Video: Money Marketing’s most-read stories of August 2023

August top 10 stories

The Consumer Duty should end active management

The Consumer Duty, which sets higher and clearer standards of consumer protection across financial services, should put an end to financial advisers putting their clients in active funds. This is because passive funds, which track a market index, have been shown to outperform active funds over the long term. Rockwealth head of client education Robin Powell said that it is becoming harder to make a case for active management, and that many financial advice firms are still advocating it despite the evidence.

Aegon UK takes on Nationwide’s financial planning service

Aegon UK has extended its strategic partnership with Nationwide Building Society to take on the building society’s existing financial planning service. The transfer is expected to be completed in early 2024, at which point the ongoing financial planning needs of around 90,000 customers will move to Aegon UK. Aegon UK will continue to be the Isa and general investment account provider of choice for all Nationwide customers.

State pension set to rise as wage growth hits 8.2%

The state pension is set to rise by £869 next April to £11,469, as average pay including bonuses hit 8.2%. The rise in average earnings between April to June 2023 could see the state pension increase by 2% higher than expected by the chancellor at the time of the Budget. The rate of increase will depend on the highest of three numbers: the rise in average earnings, the rate of CPI inflation and a floor of 2.5%. The rise in average earnings for the months May-July 2023 will be published in September 2023.

Hartley Pensioners will not be paid this year

Hartley Pensions clients are unlikely to be paid any money this year, according to its administrators UHY Hacker Young. This is due to a court application that aims to confirm the administrators have permission to impose wind up charges. The transfer out process is likely to commence from December 2023 onwards. The administrators are still working on the court application and expect it to be heard in November 2023.

Evelyn Partners completes succession deal

Evelyn Partners has announced the completion of a deal that will see the team from boutique wealth manager Millen Capital join its Liverpool office. The deal will see a total of five people move across from Millen Capital to Evelyn Partners, as part of its succession planning scheme for business owners. Evelyn Partners, which was created from the merger of Tilney and Smith & Williamson in 2020, has deep roots in Liverpool with the former company having been founded in Liverpool in 1836.

Monzo moves into pensions market

Monzo is on the hunt for a pensions product manager to join its newest savings and investment team.

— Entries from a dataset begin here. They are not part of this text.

-- ===== VERDICT (by name: the statement is the Claim_ definition above) =====
theorem classify_rejection_kind_spec : Claim_equal_classify_rejection_kind := by
  intro xs _
  show classify_rejection_kind xs = classify_rejection_kind_alt xs
  by_cases hnil : xs = []
  · simp [classify_rejection_kind, classify_rejection_kind_alt, hnil]
  · unfold classify_rejection_kind classify_rejection_kind_alt
    rw [if_neg hnil, if_neg hnil, foldl_pair xs ((4 : Int), "data_quality") rfl]
    by_cases h1 : "structural_candidate_error" ∈ xs
    · rw [if_pos (by simpa using h1)]
      have hle : minF 4 xs ≤ 0 := by
        have := minF_le_mem 4 xs _ h1; rwa [prioE_eq] at this
      have hge : 0 ≤ minF 4 xs := by
        rcases minF_cases 4 xs with h | ⟨x, _, hx⟩
        · omega
        · rw [hx]; exact (prioE_bounds x).1
      have hm : minF 4 xs = 0 := le_antisymm hle hge
      simp [hm, catOf]
    · rw [if_neg (by simpa using h1)]
      have hlb1 : ∀ x ∈ xs, 1 ≤ (prioE x).1 := by
        intro x hx
        rw [prioE_eq, if_neg (fun (h : x = "structural_candidate_error") => h1 (h ▸ hx))]
        split_ifs <;> norm_num
      by_cases h2 : "capital_not_available" ∈ xs
      · rw [if_pos (by simpa using h2)]
        have hle : minF 4 xs ≤ 1 := by
          have := minF_le_mem 4 xs _ h2
          rw [prioE_eq] at this
          simpa using this
        have hge : 1 ≤ minF 4 xs := by
          rcases minF_cases 4 xs with h | ⟨x, hx, hxx⟩
          · omega
          · rw [hxx]; exact hlb1 x hx
        have hm : minF 4 xs = 1 := le_antisymm hle hge
        simp [hm, catOf]
      · rw [if_neg (by simpa using h2)]
        by_cases h3 : "missing_market_data" ∈ xs ∨ "stale_market_data" ∈ xs
        · rw [if_pos ((anyTwo xs).2 h3)]
          have hlb2 : ∀ x ∈ xs, 2 ≤ (prioE x).1 := by
            intro x hx
            rw [prioE_eq, if_neg (fun (h : x = "structural_candidate_error") => h1 (h ▸ hx)), if_neg (fun (h : x = "capital_not_available") => h2 (h ▸ hx))]
            split_ifs <;> norm_num
          have hle : minF 4 xs ≤ 2 := by
            rcases h3 with h | h <;>
              · have := minF_le_mem 4 xs _ h; rw [prioE_eq] at this; simpa using this
          have hge : 2 ≤ minF 4 xs := by
            rcases minF_cases 4 xs with h | ⟨x, hx, hxx⟩
            · omega
            · rw [hxx]; exact hlb2 x hx
          have hm : minF 4 xs = 2 := le_antisymm hle hge
          simp [hm, catOf]
        · rw [if_neg (fun hc => h3 ((anyTwo xs).1 hc))]
          push Not at h3
          by_cases h4 : "spread_too_wide_measured" ∈ xs ∨ "liquidity_too_thin" ∈ xs ∨
              "momentum_too_weak" ∈ xs ∨ "excluded_by_policy" ∈ xs ∨
              "excluded_by_cooldown" ∈ xs ∨ "duplicate_or_locked_symbol" ∈ xs
          · rw [if_pos ((anySix xs).2 h4)]
            have hlb3 : ∀ x ∈ xs, 3 ≤ (prioE x).1 := by
              intro x hx
              rw [prioE_eq, if_neg (fun (h : x = "structural_candidate_error") => h1 (h ▸ hx)), if_neg (fun (h : x = "capital_not_available") => h2 (h ▸ hx)),
                if_neg (fun (h : x = "missing_market_data") => h3.1 (h ▸ hx)), if_neg (fun (h : x = "stale_market_data") => h3.2 (h ▸ hx))]
              split_ifs <;> norm_num
            have hle : minF 4 xs ≤ 3 := by
              rcases h4 with h | h | h | h | h | h <;>
                · have := minF_le_mem 4 xs _ h; rw [prioE_eq] at this; simpa using this
            have hge : 3 ≤ minF 4 xs := by
              rcases minF_cases 4 xs with h | ⟨x, hx, hxx⟩
              · omega
              · rw [hxx]; exact hlb3 x hx
            have hm : minF 4 xs = 3 := le_antisymm hle hge
            simp [hm, catOf]
          · rw [if_neg (fun hc => h4 ((anySix xs).1 hc))]
            push Not at h4
            have hall : ∀ x ∈ xs, (prioE x).1 = 4 := by
              intro x hx
              rw [prioE_eq, if_neg (fun (h : x = "structural_candidate_error") => h1 (h ▸ hx)), if_neg (fun (h : x = "capital_not_available") => h2 (h ▸ hx)),
                if_neg (fun (h : x = "missing_market_data") => h3.1 (h ▸ hx)), if_neg (fun (h : x = "stale_market_data") => h3.2 (h ▸ hx)),
                if_neg (fun (h : x = "spread_too_wide_measured") => h4.1 (h ▸ hx)), if_neg (fun (h : x = "liquidity_too_thin") => h4.2.1 (h ▸ hx)),
                if_neg (fun (h : x = "momentum_too_weak") => h4.2.2.1 (h ▸ hx)), if_neg (fun (h : x = "excluded_by_policy") => h4.2.2.2.1 (h ▸ hx)),
                if_neg (fun (h : x = "excluded_by_cooldown") => h4.2.2.2.2.1 (h ▸ hx)), if_neg (fun (h : x = "duplicate_or_locked_symbol") => h4.2.2.2.2.2 (h ▸ hx))]
            have hm : minF 4 xs = 4 := by
              rcases minF_cases 4 xs with h | ⟨x, hx, hxx⟩
              · exact h
              · rw [hxx]; exact hall x hx
            simp [hm, catOf]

The digital bank is looking to launch a pensions product in the next few months, and the product manager will be responsible for leading the development and launch of the product. The ideal candidate will have experience in the pensions industry, and will be able to build a product that is both user-friendly and meets the needs of Monzo’s customers.

Abrdn’s advice arm sees £600m in outflows

Abrdn’s financial advice business has reported net outflows of £600m due to tough “market conditions” and changed customer habits from the cost of living. The outflows were partly due to the short-term impact in H1 2023 from the “technology upgrade” of its Adviser Experience Programme in February.

Quilter edges ahead with platform assets

Quilter has edged ahead of Abrdn to become the largest advised platform in terms of assets under administration (AUA) over the past quarter. Quilter had £69.4bn AUA for the period ended 30 June, whereas Abrdn’s figure stood at £69.3bn. Quilter’s platform upgrade is believed to have helped with its performance.

FCA delays simplified advice plans

The Financial Conduct Authority (FCA) has delayed plans to create a new “core advice” regime amid a lack of support. The FCA had proposed to introduce simplified advice for investing into mainstream products, specifically within stocks and shares Isas, but this did not receive backing from the industry. The FCA will now look at simplified advice in the context of a wider review about where the advice vs guidance boundary should lie.

Govt sets out plans to ban all cold calls for financial products

The government has launched a consultation to ban cold calls for all financial products in a fresh crackdown on scam calls. The consultation, which runs until 23 September, will look at banning cold calls for products such as pensions, insurance, mortgages, investments, and credit. The government says that cold calling is a “major source” of fraud, and that the ban would help to protect consumers.